Lyken17 / Efficient-PyTorch

My best practice of training large dataset using PyTorch.
1.08k stars 139 forks source link

Speed is a bit slower after using lmdb. #4

Closed Fangyh09 closed 5 years ago

Fangyh09 commented 5 years ago

Speed is a bit slower after using lmdb. 30k images with size 1000x1000. The images are stored in SSD. Are there some locks in lmdb slow the speed?

Lyken17 commented 5 years ago

The resolution is much larger than ImageNet, where I benchmarked my code. I think perhaps in your case the challenging part is the CPU.

My loader disables write and turns off the lock https://github.com/Lyken17/Efficient-PyTorch/blob/master/tools/folder2lmdb.py#L27. I don't think the LMDB library will slow the process.

Can you share you disk I/O, and your CPU utilization during loading?

Fangyh09 commented 5 years ago

The server is used by multiple users and I have to wait for a good time.
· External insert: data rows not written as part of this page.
-- B replaces A's accumulator folds (a line-buffer fold building all blocks, then a membership
-- loop kept/seen) by an index-based two-pointer scan that slices each block out of the line list,
-- followed by a bulk dedupe (dict.fromkeys, then one filter against seen). Same cost, different
-- traversal. Both Pythons mutate the caller's 'seen' set identically; the equivalence proved here
-- is about the return value.

-- ===== PORT A =====
def pvSplitStep (st : List String × List String) (line : String) : List String × List String :=
  if PySem.Str.startswith line "## " && !st.2.isEmpty then
    (st.1 ++ [PySem.Str.strip (PySem.Str.join "\n" st.2)], [line])
  else
    (st.1, st.2 ++ [line])

def pvSplitRecipeBlocks (recipe : String) : List String :=
  let st := (PySem.Str.splitlines recipe).foldl pvSplitStep ([], [])
  if st.2.isEmpty then st.1
  else st.1 ++ [PySem.Str.strip (PySem.Str.join "\n" st.2)]

def pvDedupeStep (st : PySem.Set String × List String) (block : String) :
    PySem.Set String × List String :=
  if PySem.Set.contains st.1 block then st
  else (PySem.Set.add st.1 block, st.2 ++ [block])

def dedupe_recipe_blocks_py (recipe : String) (seen : List String) : String :=
  PySem.Str.join "\n\n" (((pvSplitRecipeBlocks recipe).foldl pvDedupeStep (seen, [])).2)

-- ===== PORT B =====
-- inner 'while j < len(lines) and not lines[j].startswith("## "): j += 1'
def pvScan (lines : List String) (j : Nat) : Nat :=
  if _h : j < lines.length ∧ PySem.Str.startswith (lines.getD j "") "## " = false then
    pvScan lines (j + 1)
  else j
termination_by lines.length - j
decreasing_by omega

-- termination fact for the outer loop (the scan never moves backwards)
lemma pvScan_ge (lines : List String) (j : Nat) : j ≤ pvScan lines j := by
  rw [pvScan]
  split
  · have := pvScan_ge lines (j + 1); omega
  · exact le_refl j
termination_by lines.length - j
decreasing_by rename_i h; omega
I wonder whether the postprocess will slow the speed or not.

img = Image.open(buf).convert('RGB')
Lyken17 commented 5 years ago

Usually not for imagenet data. But for your case, I think it might be. Have you tried this repo https://github.com/uploadcare/pillow-simd?

Lyken17 commented 5 years ago

Close for no activity for a week. Feel free to reopen it if it is necessary.